Returns string or undef.
=head2 C<clean_date>
my $cleaned_date = clean_date($date);
my ($cleaned_date, $options_hr) = clean_date($date);
Clean date in Czech language.
Returns string or undef in scalar context.
Returns string or undef of date and hash reference with options in array context.

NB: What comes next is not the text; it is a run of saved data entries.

-- pv_equiv track=rewrite | github.com/aadya75/agentic-chatbot-final | backend/knowledge_engine/club/embedding_generator.py | _group_by_source
-- ===== SOURCE A (Python) =====
-- from typing import List, Dict, Any, Optional
--
-- def _group_by_source(
--     chunks: List[Dict[str, Any]]
-- ) -> Dict[str, List[Dict[str, Any]]]:
--     groups: Dict[str, List[Dict[str, Any]]] = {}
--     for chunk in chunks:
--         source = chunk.get("metadata", {}).get("source", "unknown")
--         groups.setdefault(source, []).append(chunk)
--     return groups
-- ===== SOURCE B (Python) =====
-- def _group_by_source(chunks):
--     if not chunks:
--         return {}
--     key = chunks[0].get("metadata", {}).get("source", "unknown")
--     same = [c for c in chunks
--             if c.get("metadata", {}).get("source", "unknown") == key]
--     rest = [c for c in chunks
--             if c.get("metadata", {}).get("source", "unknown") != key]
--     out = {key: same}
--     out.update(_group_by_source(rest))
--     return out
-- ===== Notes on version B (the rewrite author's own statement) =====
-- stated objective: alternative
-- what changed: Replaces the one-pass dict setdefault-append accumulation with recursion by partition: take the first chunk's source key, split the list into that key's group and the rest, and recurse on the rest; no dict accumulator is maintained.
import Mathlib
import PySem

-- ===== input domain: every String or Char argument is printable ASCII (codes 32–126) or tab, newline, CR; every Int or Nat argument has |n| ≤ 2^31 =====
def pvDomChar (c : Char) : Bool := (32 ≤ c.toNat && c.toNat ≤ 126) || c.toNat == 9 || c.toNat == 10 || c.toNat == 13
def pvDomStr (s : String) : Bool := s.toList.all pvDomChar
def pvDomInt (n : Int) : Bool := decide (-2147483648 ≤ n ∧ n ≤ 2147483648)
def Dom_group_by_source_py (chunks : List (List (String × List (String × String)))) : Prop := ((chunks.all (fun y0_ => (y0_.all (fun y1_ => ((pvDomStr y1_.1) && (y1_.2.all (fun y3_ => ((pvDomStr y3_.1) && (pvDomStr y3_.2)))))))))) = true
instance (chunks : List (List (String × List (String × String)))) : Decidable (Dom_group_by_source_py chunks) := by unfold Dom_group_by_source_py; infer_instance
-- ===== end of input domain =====

-- B replaces A's one-pass dict accumulation by recursion on the chunk list: split off the
-- first chunk's whole group, recurse on the remainder; alternative decomposition, not faster.

-- ===== PORT A =====
-- chunk.get("metadata", {}).get("source", "unknown")  (shared by both Pythons verbatim)
def pvKey (c : List (String × List (String × String))) : String :=
  PySem.Dict.getD (PySem.Dict.mk ((PySem.Dict.mk c).getD "metadata" [])) "source" "unknown"

-- groups.setdefault(source, []).append(chunk) mutates the stored list in place:
-- exactly groups[source] = groups.get(source, []) + [chunk], i.e. Dict.modify.
def group_by_source_py (chunks : List (List (String × List (String × String)))) : List (String × List (List (String × List (String × String)))) :=
  (chunks.foldl (fun g c => g.modify (pvKey c) [] (· ++ [c])) PySem.Dict.empty).items

-- ===== PORT B =====
-- recursion by partition: the witness for termination is that `rest` omits the head chunk
def group_by_source_py_alt : List (List (String × List (String × String))) → List (String × List (List (String × List (String × String))))
  | [] => []
  | c :: cs =>
    let key := pvKey c
    let same := (c :: cs).filter (fun x => pvKey x == key)
    let rest := (c :: cs).filter (fun x => !(pvKey x == key))
    (key, same) :: group_by_source_py_alt rest
  termination_by chunks => chunks.length
  decreasing_by
    simp only [List.filter_cons, BEq.rfl, Bool.not_true, List.length_cons]
    exact Nat.lt_succ_of_le (List.length_filter_le _ _)

-- ===== PRECONDITION & SPEC =====
def Spec_group_by_source_py (chunks : List (List (String × List (String × String)))) (out : List (String × List (List (String × List (String × String))))) : Prop := out = group_by_source_py_alt chunks
instance (chunks : List (List (String × List (String × String)))) (out : List (String × List (List (String × List (String × String))))) : Decidable (Spec_group_by_source_py chunks out) := by
  unfold Spec_group_by_source_py
  letI d1 : DecidableEq (List (String × List (String × String))) := inferInstance
  letI d2 : DecidableEq (List (List (String × List (String × String)))) := instDecidableEqList
  letI d3 : DecidableEq (String × List (List (String × List (String × String)))) := instDecidableEqProd
  exact instDecidableEqList _ _

-- ===== CLAIM (what is proved, stated in full; the proofs are below) =====
def Claim_equal_group_by_source_py : Prop := ∀ (chunks : List (List (String × List (String × String)))), Dom_group_by_source_py chunks → Spec_group_by_source_py chunks (group_by_source_py chunks)

-- ===== LEMMAS AND PROOFS =====

-- A's dict after the loop, looked up at any key, is the per-key filter of the chunk list.
theorem pv_getD_loop (chunks : List (List (String × List (String × String)))) (k : String) :
    (chunks.foldl (fun g c => g.modify (pvKey c) [] (· ++ [c])) PySem.Dict.empty).getD k []
      = chunks.filter (fun c => pvKey c == k) := by
  have h := PySem.Dict.getD_foldl_modify_append
      (l := chunks.map (fun c => (pvKey c, c))) (d := PySem.Dict.empty) (c := k)
  rw [List.foldl_map] at h
  simp only [PySem.Dict.getD_empty, List.nil_append] at h
  rw [h, List.filter_map]
  simp [Function.comp_def]

-- A's key list after the loop is the ordered dedup of the chunk keys.
theorem pv_keys_loop (chunks : List (List (String × List (String × String)))) :
    (chunks.foldl (fun g c => g.modify (pvKey c) [] (· ++ [c])) PySem.Dict.empty).keys
      = PySem.Set.ofList (chunks.map pvKey) := by
  rw [PySem.Dict.keys_foldl_modify_key]
  simp [PySem.Set.update_nil_left, PySem.Dict.keys_empty]

-- filtering commutes with Python-ordered dedup (first occurrences kept)
theorem pv_filter_ofList {α : Type} [BEq α] [LawfulBEq α] (p : α → Bool) (l : List α) :
    (PySem.Set.ofList l).filter p = PySem.Set.ofList (l.filter p) := by
  induction l with
  | nil => rfl
  | cons x xs ih =>
    rw [PySem.Set.ofList_cons, List.filter_cons]
    by_cases h : p x
    · rw [if_pos h, List.filter_cons_of_pos h, PySem.Set.ofList_cons, PySem.Set.discard,
        PySem.Set.discard, List.filter_comm, ih]
    · rw [if_neg h, List.filter_cons_of_neg h, PySem.Set.discard,
        List.filter_comm, ih, List.filter_eq_self.mpr]
      intro a ha
      have hpa := List.of_mem_filter ((PySem.Set.mem_ofList (xs.filter p) a).mp ha)
      simp only [Bool.not_eq_eq_eq_not, Bool.not_true, beq_eq_false_iff_ne, ne_eq]
      intro hax
      exact h (by rwa [hax] at hpa)
-- B computes the canonical form: dedup'd keys, each paired with its filter of the whole list.
theorem pv_alt_canon (chunks : List (List (String × List (String × String)))) :
    group_by_source_py_alt chunks
      = (PySem.Set.ofList (chunks.map pvKey)).map
          (fun k => (k, chunks.filter (fun c => pvKey c == k))) := by
  induction chunks using group_by_source_py_alt.induct with
  | case1 => simp [group_by_source_py_alt]
  | case2 c cs key rest ih =>
    rw [group_by_source_py_alt]
    have hhead : (pvKey c == key) = true := by simp [key]
    have hrest : rest = cs.filter (fun x => !(pvKey x == key)) := by
      simp only [rest, List.filter_cons, hhead, Bool.not_true, Bool.false_eq_true, if_false]
    have hmap : rest.map pvKey = (cs.map pvKey).filter (fun y => !(y == key)) := by
      rw [hrest, List.filter_map]; rfl
    have hof : PySem.Set.ofList (rest.map pvKey)
        = (PySem.Set.ofList (cs.map pvKey)).filter (fun y => !(y == key)) := by
      rw [hmap, pv_filter_ofList]
    rw [ih, hof]
    have hmapcs : (c :: cs).map pvKey = key :: cs.map pvKey := rfl
    rw [hmapcs, PySem.Set.ofList_cons, List.map_cons]
    refine congrArg₂ List.cons rfl ?_
    simp only [PySem.Set.discard]
    apply List.map_congr_left
    intro k' hk'
    have hne : (k' == key) = false := by
      have := List.of_mem_filter hk'
      simpa using this
    have hck : (pvKey c == k') = false := by
      simp only [beq_eq_false_iff_ne, ne_eq] at hne ⊢
      have : pvKey c = key := by simp [key]
      rw [this]; exact fun h => hne h.symm
    refine congrArg (fun l => (k', l)) ?_
    rw [hrest, List.filter_comm, List.filter_cons, hck]
    simp only [Bool.false_eq_true, if_false]
    rw [List.filter_eq_self.mpr]
    intro a ha
    have hak : pvKey a = k' := by
      have := List.of_mem_filter ha
      simpa using this
    simp only [hak, Bool.not_eq_eq_eq_not, Bool.not_true, beq_eq_false_iff_ne, ne_eq]
    simp only [beq_eq_false_iff_ne, ne_eq] at hne
    have hkey : pvKey c = key := by simp [key]
    exact hne

-- ===== VERDICT (by name: the statement is the Claim_ definition above) =====
theorem group_by_source_py_spec : Claim_equal_group_by_source_py := by
  intro chunks _
  unfold Spec_group_by_source_py group_by_source_py
  have hnd : (chunks.foldl (fun g c => g.modify (pvKey c) [] (· ++ [c])) PySem.Dict.empty).keys.Nodup :=
    PySem.Dict.nodup_keys_foldl_modify_key _ _ _ _ _ PySem.Dict.nodup_keys_empty
  rw [PySem.Dict.items_eq_map_keys _ hnd ([] : List (List (String × List (String × String)))),
      pv_keys_loop, pv_alt_canon]
  exact List.map_congr_left (fun k _ => by rw [pv_getD_loop])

=head2 C<clean_edition_number>
my $cleaned_edition_number = clean_edition_number($edition_number);
Clean edition number in Czech language.
Returns string or undef.
=head2 C<clean_issn>
my $cleaned_issn = clean_issn($issn);
Clean ISSN.
Returns string or undef.
=head2 C<clean_number_of_pages>
my $cleaned_number_of_pages = clean_number_of_pages($number_of_pages);
Clean number of pages in Czech language.
Returns string or undef.
=head2 C<clean_oclc>
my $cleaned_oclc = clean_oclc($oclc);
Clean OCLC number.
Returns string or undef.
=head2 C<clean_publication_date>
my ($cleaned_publication_date, $option) = clean_publication_date($publication_date);
Clean publication date. Returned options could be 'circa' string in case that
publication date is not precise.
Returns array with string or undef and string.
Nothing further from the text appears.